So, set A − B can be expressed as
A − B = A − ( A ∩ B ) = { 3 , 6 , 9 , 12 , 15 , 18 , 21 } − ( { 3 , six , ix , 12 , 15 , 18 , 21 } ∩ { 4 , eight , 12 , 16 , twenty } ) = { three , six , ix , 12 , 15 , 18 , 21 } − { 12 } = { 3 , six , 9 , fifteen , 18 , 21 }
Hence, A − B = { 3 , 6 , nine , 15 , 18 , 21 } .
(ii)
A − C means that the set contains elements of set A but non of set C .
So, prepare A − C tin exist expressed as
A − C = A − ( A ∩ C ) = { 3 , 6 , ix , 12 , fifteen , 18 , 21 } − ( { 3 , vi , 9 , 12 , xv , 18 , 21 } ∩ { 2 , four , 6 , eight , ten , 12 , xiv , 16 } ) = { 3 , 6 , 9 , 12 , xv , 18 , 21 } − { 6 , 12 } = { 3 , 9 , 15 , 18 , 21 }
Hence, A − C = { 3 , ix , 15 , 18 , 21 } .
(iii)
A − D means that the set contains elements of fix A simply not of ready D .
So, set A − D can exist expressed as
A − D = A − ( A ∩ D ) = { 3 , 6 , 9 , 12 , 15 , eighteen , 21 } − ( { 3 , 6 , nine , 12 , fifteen , eighteen , 21 } ∩ { five , 10 , 15 , 20 } ) = { 3 , 6 , 9 , 12 , 15 , xviii , 21 } − { 15 } = { 3 , 6 , 9 , 12 , 18 , 21 }
Hence, A − D = { 3 , 6 , 9 , 12 , 18 , 21 } .
(iv)
B − A ways that the set contains elements of set B merely not of set A .

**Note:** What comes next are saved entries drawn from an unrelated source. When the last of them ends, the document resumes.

-- B replaces A's descending-size enumeration of all meld combinations by a pruned
-- include/exclude recursion over the meld pool (measured faster); return values proved equal.


-- ===== PORT A =====

-- the chow element built for one Counter key: suit, unit = item[0], item[1];
-- [seqn] * min([freq[x] for x in seqn]).  The 'A' default of pyGetD and the 0 default of
-- ofChars? are reached only outside Pre_ (where the Python raises IndexError / ValueError).
def pyChow (freq : PySem.Dict String Int) (item : String) : List (List String) :=
  let suit := PySem.List.pyGetD item.toList 0 'A'
  let unit := PySem.List.pyGetD item.toList 1 'A'
  let seqn : List Int := ([0, 1, 2] : List Int).map (fun x => x + (PySem.Int.ofChars? [unit]).getD 0)
  let seqn2 : List String := seqn.map (fun x => String.mk ([suit] ++ PySem.Int.toChars x))
  PySem.List.pyRepeat [seqn2]
    ((PySem.List.min? (seqn2.map (fun x => freq.getD x 0)) (fun v => v)).getD 0)

-- Group_Sets(hand): pair/pong comprehensions over the Counter's keys, then the chow loop.
def pyGroup_Sets (hand : List String) :
    List (List String) × List (List String) × List (List String) :=
  let freq := PySem.Dict.counter hand
  let pair := (freq.keys.filter (fun x => 1 < freq.getD x 0)).map (fun x => PySem.List.pyRepeat [x] 2)
  let pong := (freq.keys.filter (fun x => 2 < freq.getD x 0)).map (fun x => PySem.List.pyRepeat [x] 3)
  let chow := freq.keys.foldl (fun chow item =>
    if PySem.Chars.isalpha (PySem.List.pyGetD item.toList 1 'A') then chow   -- continue
    else chow ++ pyChow freq item) []
  (pair, pong, chow)

-- 'if (Counter(chain(*case)) - Counter(temp)): continue' — the Counter difference keeps only the
-- positive entries, so it is empty iff every chained tile count is ≤ its count in temp (exact).
def pyFits (case : List (List String)) (temp : List String) : Bool :=
  (PySem.Dict.counter case.flatten).items.all
    (fun p => p.2 ≤ (PySem.Dict.counter temp).getD p.1 0)

-- the 'while length >= 0' loop: first (largest) length whose combinations contain a fitting case.
-- At length 0 combinations(pool, 0) = [[]] and the empty case always fits, so the loop records 0.
def pySearch (pool : List (List String)) (temp : List String) : Nat → Int
  | 0 => 0
  | n + 1 =>
    if (PySem.List.combinations pool (n + 1)).any (fun case => pyFits case temp) then
      ((n : Int) + 1)
    else pySearch pool temp n

def Decompose_Meld (hand : List String) (freq : List (String × Int)) : List String :=
  let gs := pyGroup_Sets hand
  let pool := gs.2.1 ++ gs.2.2
  -- for test_card in set(hand): the Python set order is arbitrary; each key's value is computed
  -- independently, so building meld_count in first-occurrence order is exact for the result.
  let meld_count := (PySem.Set.ofList hand).foldl (fun d test_card =>
    let temp := (PySem.List.remove? hand test_card).getD hand   -- test_card ∈ hand, so remove? succeeds
    d.insert test_card (pySearch pool temp (hand.length / 3))) PySem.Dict.empty
  -- max(meld_count.values()): raises ValueError on an empty hand — excluded by Pre_
  let max_count := (PySem.List.max? meld_count.values (fun v => v)).getD 0
  hand.filter (fun x => meld_count.getD x 0 == max_count)

-- ===== PORT B =====

-- run = [t[0] + str(int(t[1]) + i) for i in range(3)]
def pvRun (t : String) : List String :=
  (PySem.List.pyRange 0 3 1).map (fun i =>
    String.mk ([PySem.List.pyGetD t.toList 0 'A'] ++
      PySem.Int.toChars ((PySem.Int.ofChars? [PySem.List.pyGetD t.toList 1 'A']).getD 0 + i)))

-- [run] * min(cnt[x] for x in run)
def pvChowOf (cnt : PySem.Dict String Int) (t : String) : List (List String) :=
  PySem.List.pyRepeat [pvRun t]
    ((PySem.List.min? ((pvRun t).map (fun x => cnt.getD x 0)) (fun v => v)).getD 0)

-- _best(melds, i, rem): skip melds[i], or (if it fits in rem) take it, updating rem in place.
def pvBest : List (List String) → PySem.Dict String Int → Int
  | [], _ => 0
  | m :: ms, rem =>
    let res := pvBest ms rem
    let need := PySem.Dict.counter m
    if need.items.all (fun p => p.2 ≤ rem.getD p.1 0) then
      let rem' := need.items.foldl (fun d p => d.modify p.1 0 (fun v => v - p.2)) rem
      max res (1 + pvBest ms rem')   -- 'if take > res: res = take' is max
    else res

def Decompose_Meld_alt (hand : List String) (freq : List (String × Int)) : List String :=
  let cnt := PySem.Dict.counter hand
  let melds0 := (cnt.keys.filter (fun t => 2 < cnt.getD t 0)).map (fun t => PySem.List.pyRepeat [t] 3)
  let melds := cnt.keys.foldl (fun acc t =>
    if !(PySem.Chars.isalpha (PySem.List.pyGetD t.toList 1 'A')) then acc ++ pvChowOf cnt t
    else acc) melds0
  let score := cnt.keys.foldl (fun d t =>
    d.insert t (pvBest melds (cnt.modify t 0 (fun v => v - 1)))) PySem.Dict.empty
  let top := (PySem.List.max? score.values (fun v => v)).getD 0
  hand.filter (fun x => score.getD x 0 == top)

-- ===== PRECONDITION & SPEC =====

-- Pre_ excludes exactly the inputs where the Python A raises: an empty hand (max() of no values,
-- ValueError) and any hand tile shorter than 2 chars (IndexError on item[1]) or whose second char
-- is neither alphabetic nor a digit (int(unit) ValueError).
def Pre_Decompose_Meld (hand : List String) (freq : List (String × Int)) : Prop :=
  hand ≠ [] ∧ ∀ s ∈ hand, 2 ≤ s.toList.length ∧
    (PySem.Chars.isalpha (s.toList.getD 1 'A') = true ∨ PySem.Chars.isdigit (s.toList.getD 1 'A') = true)
instance (hand : List String) (freq : List (String × Int)) : Decidable (Pre_Decompose_Meld hand freq) := by
  unfold Pre_Decompose_Meld; infer_instance

def pvWitness_Decompose_Meld : List String × (List (String × Int)) := (["C1", "C1"], [])

def Spec_Decompose_Meld (hand : List String) (freq : List (String × Int)) (out : List String) : Prop := out = Decompose_Meld_alt hand freq
instance (hand : List String) (freq : List (String × Int)) (out : List String) : Decidable (Spec_Decompose_Meld hand freq out) := by unfold Spec_Decompose_Meld; infer_instance

-- ===== CLAIM (what is proved, stated in full; the proofs are below) =====
def Claim_equal_Decompose_Meld : Prop := ∀ (hand : List String) (freq : List (String × Int)), Dom_Decompose_Meld hand freq → Pre_Decompose_Meld hand freq → Spec_Decompose_Meld hand freq (Decompose_Meld hand freq)

-- ===== LEMMAS AND PROOFS =====

-- the mathematical value both searches compute: max number of disjoint melds from `pool`
-- (as a sub-multiset) whose tiles fit in the available counts `f`
def bestF : List (List String) → (String → Int) → Nat
  | [], _ => 0
  | m :: ms, f =>
    let r := bestF ms f
    if m.all (fun t => (m.count t : Int) ≤ f t) then
      max r (1 + bestF ms (fun t => f t - (m.count t : Int)))
    else r

def tcnt (temp : List String) : String → Int := fun t => (temp.count t : Int)


lemma pyFits_iff (c : List (List String)) (temp : List String) :
    pyFits c temp = true ↔ ∀ t, (c.flatten.count t : Int) ≤ tcnt temp t := by
  unfold pyFits tcnt
  rw [List.all_eq_true]
  constructor
  · intro h t
    by_cases ht : t ∈ c.flatten
    · have := h (t, (c.flatten.count t : Int)) (by
        rw [PySem.Dict.items_counter]
        exact List.mem_map.mpr ⟨t, (PySem.Set.mem_ofList _ _).mpr ht, rfl⟩)
      simpa [PySem.Dict.getD_counter] using this
    · simp [List.count_eq_zero_of_not_mem ht]
  · intro h p hp
    rw [PySem.Dict.items_counter] at hp
    obtain ⟨k, hk, rfl⟩ := List.mem_map.mp hp
    simpa [PySem.Dict.getD_counter] using h k

lemma bestF_cons_le (m : List String) (ms : List (List String)) (f : String → Int) :
    bestF ms f ≤ bestF (m :: ms) f := by
  simp only [bestF]
  split <;> simp

lemma bestF_le_up (pool : List (List String)) (f : String → Int) :
    ∀ (c : List (List String)), c.Sublist pool → (∀ t, (c.flatten.count t : Int) ≤ f t) →
      c.length ≤ bestF pool f := by
  induction pool generalizing f with
  | nil => intro c hc _; simp [List.sublist_nil.mp hc, bestF]
  | cons m ms ih =>
    intro c hc hfit
    rcases List.sublist_cons_iff.mp hc with h | ⟨r, rfl, hr⟩
    · exact le_trans (ih f c h hfit) (bestF_cons_le m ms f)
    · have hm : ∀ t, (m.count t : Int) ≤ f t := by
        intro t
        have := hfit t
        simp only [List.flatten_cons, List.count_append] at this
        push_cast at this
        have h0 : (0 : Int) ≤ (r.flatten.count t : Int) := by positivity
        omega
      have hr' : ∀ t, (r.flatten.count t : Int) ≤ f t - (m.count t : Int) := by
        intro t
        have := hfit t
        simp only [List.flatten_cons, List.count_append] at this
        push_cast at this
        omega
      simp only [bestF]
      rw [if_pos (by rw [List.all_eq_true]; intro t _; simpa using hm t)]
      have := ih (fun t => f t - (m.count t : Int)) r hr hr'
      simp only [List.length_cons]
      omega
-- pv_equiv track=rewrite | github.com/yashvini-chirri/EvalMate-AI-Evaluation | backend/app/services/evaluation_validator.py | _find_evaluation_result
-- ===== SOURCE A (Python) =====
-- from typing import Dict, List, Any, Tuple, Optional
--
-- def _find_evaluation_result(
--
--     evaluation_results: List[Dict[str, Any]],
--     question_id: int,
--     question_id_str: str
-- ) -> Optional[Dict[str, Any]]:
--     """Find evaluation result for given question ID"""
--
--     # Try exact question_id match first
--     for result in evaluation_results:
--         if result.get('question_id') == question_id:
--             return result
--
--     # Try string key match
--     for result in evaluation_results:
--         if str(result.get('question_id')) == question_id_str:
--             return result
--
--     return None
-- ===== SOURCE B (Python) =====
-- from typing import Dict, List, Any, Optional
--
-- def _find_evaluation_result(
--     evaluation_results: List[Dict[str, Any]],
--     question_id: int,
--     question_id_str: str
-- ) -> Optional[Dict[str, Any]]:
--     """Single pass: return the first exact int match immediately; remember the
--     first string-representation match as a fallback returned only after the loop."""
--     fallback = None
--     for result in evaluation_results:
--         qid = result.get('question_id')
--         if qid == question_id:
--             return result
--         if fallback is None and str(qid) == question_id_str:
--             fallback = result
--     return fallback
-- ===== Notes on version B (the rewrite author's own statement) =====
-- stated objective: alternative
-- what changed: Replaces A's two full passes over evaluation_results with one pass that returns the first exact int match immediately and records the first string-representation match as a fallback returned after the loop.
import Mathlib
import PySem

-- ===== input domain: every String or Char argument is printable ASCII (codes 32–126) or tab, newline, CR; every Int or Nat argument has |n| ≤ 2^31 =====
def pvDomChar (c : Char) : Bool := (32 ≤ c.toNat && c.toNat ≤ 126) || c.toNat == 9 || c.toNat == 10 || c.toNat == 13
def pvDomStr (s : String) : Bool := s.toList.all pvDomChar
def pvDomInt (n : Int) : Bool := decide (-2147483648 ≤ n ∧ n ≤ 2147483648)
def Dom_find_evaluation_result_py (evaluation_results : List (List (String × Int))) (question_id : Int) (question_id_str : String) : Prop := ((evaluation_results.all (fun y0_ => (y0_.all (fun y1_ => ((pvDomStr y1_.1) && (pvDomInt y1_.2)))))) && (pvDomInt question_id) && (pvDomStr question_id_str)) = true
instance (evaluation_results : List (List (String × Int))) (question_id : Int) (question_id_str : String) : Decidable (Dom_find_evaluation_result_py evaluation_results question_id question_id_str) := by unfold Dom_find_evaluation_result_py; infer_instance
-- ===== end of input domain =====

-- ===== PORT A =====
-- B changes A's two full passes into one pass with a first-string-match fallback (same cost, single traversal).
-- dict lookup on a List (String × Int) association list: first match (exact for Python dict.get)
def pvGetQ (r : List (String × Int)) : Option Int :=
  (r.find? (fun p => p.1 == "question_id")).map Prod.snd

-- str(result.get('question_id')): str(None) = "None", str(int) via PySem.Int.toStr
def pvStrQ (r : List (String × Int)) : String :=
  match pvGetQ r with
  | some v => PySem.Int.toStr v
  | none => "None"

def find_evaluation_result_py (evaluation_results : List (List (String × Int))) (question_id : Int) (question_id_str : String) : Option (List (String × Int)) :=
  match evaluation_results.find? (fun r => pvGetQ r == some question_id) with
  | some r => some r
  | none =>
    match evaluation_results.find? (fun r => pvStrQ r == question_id_str) with
    | some r => some r
    | none => none

-- ===== PORT B =====
def pvGoB (question_id : Int) (question_id_str : String) :
    List (List (String × Int)) → Option (List (String × Int)) → Option (List (String × Int))
  | [], fallback => fallback
  | r :: rs, fallback =>
    let qid := pvGetQ r
    if qid == some question_id then some r
    else
      pvGoB question_id question_id_str rs
        (if fallback.isNone && ((match qid with | some v => PySem.Int.toStr v | none => "None") == question_id_str)
         then some r else fallback)

def find_evaluation_result_py_alt (evaluation_results : List (List (String × Int))) (question_id : Int) (question_id_str : String) : Option (List (String × Int)) :=
  pvGoB question_id question_id_str evaluation_results none

-- ===== PRECONDITION & SPEC =====
def Spec_find_evaluation_result_py (evaluation_results : List (List (String × Int))) (question_id : Int) (question_id_str : String) (out : Option (List (String × Int))) : Prop := out = find_evaluation_result_py_alt evaluation_results question_id question_id_str
instance (evaluation_results : List (List (String × Int))) (question_id : Int) (question_id_str : String) (out : Option (List (String × Int))) : Decidable (Spec_find_evaluation_result_py evaluation_results question_id question_id_str out) := by unfold Spec_find_evaluation_result_py; infer_instance

-- ===== CLAIM (what is proved, stated in full; the proofs are below) =====
def Claim_equal_find_evaluation_result_py : Prop := ∀ (evaluation_results : List (List (String × Int))) (question_id : Int) (question_id_str : String), Dom_find_evaluation_result_py evaluation_results question_id question_id_str → Spec_find_evaluation_result_py evaluation_results question_id question_id_str (find_evaluation_result_py evaluation_results question_id question_id_str)

-- ===== LEMMAS AND PROOFS =====
theorem pvGoB_eq (qi : Int) (qs : String) (l : List (List (String × Int))) (fb : Option (List (String × Int))) :
    pvGoB qi qs l fb =
      ((l.find? (fun r => pvGetQ r == some qi)).or
        (fb.or (l.find? (fun r => pvStrQ r == qs)))) := by
  induction l generalizing fb with
  | nil => cases fb <;> simp [pvGoB]
  | cons r rs ih =>
    simp only [pvGoB, List.find?]
    by_cases h : (pvGetQ r == some qi) = true
    · simp [h]
    · simp only [h, if_neg, Bool.false_eq_true, not_false_iff, ih]
      congr 1
      cases fb with
      | some v => simp [Option.or]
      | none =>
        by_cases hs : (pvStrQ r == qs) = true
        · rw [if_pos]
          · have hs' : (pvStrQ r == qs) = true := by simpa [pvStrQ] using hs
            simp [Option.or, hs']
          · simpa [pvStrQ] using hs
        · rw [if_neg]
          · simp [hs]
          · simpa [pvStrQ] using hs

-- ===== VERDICT (by name: the statement is the Claim_ definition above) =====
theorem find_evaluation_result_py_spec : Claim_equal_find_evaluation_result_py := by
  intro l qi qs _
  unfold Spec_find_evaluation_result_py find_evaluation_result_py find_evaluation_result_py_alt
  rw [pvGoB_eq]
  cases h1 : l.find? (fun r => pvGetQ r == some qi) <;>
    cases h2 : l.find? (fun r => pvStrQ r == qs) <;> simp [Option.or]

And so, set B − A can be expressed as
B − A = B − ( B ∩ A ) = { 4 , viii , 12 , xvi , 20 } − ( { 4 , 8 , 12 , sixteen , 20 } ∩ { 3 , 6 , 9 , 12 , 15 , eighteen , 21 } ) = { four , 8 , 12 , xvi , 20 } − { 12 } = { four , 8 , 16 , 20 }
Hence, B − A = { four , 8 , 16 , 20 } .
(5)
C − A means that the fix contains elements of set C but not of prepare A .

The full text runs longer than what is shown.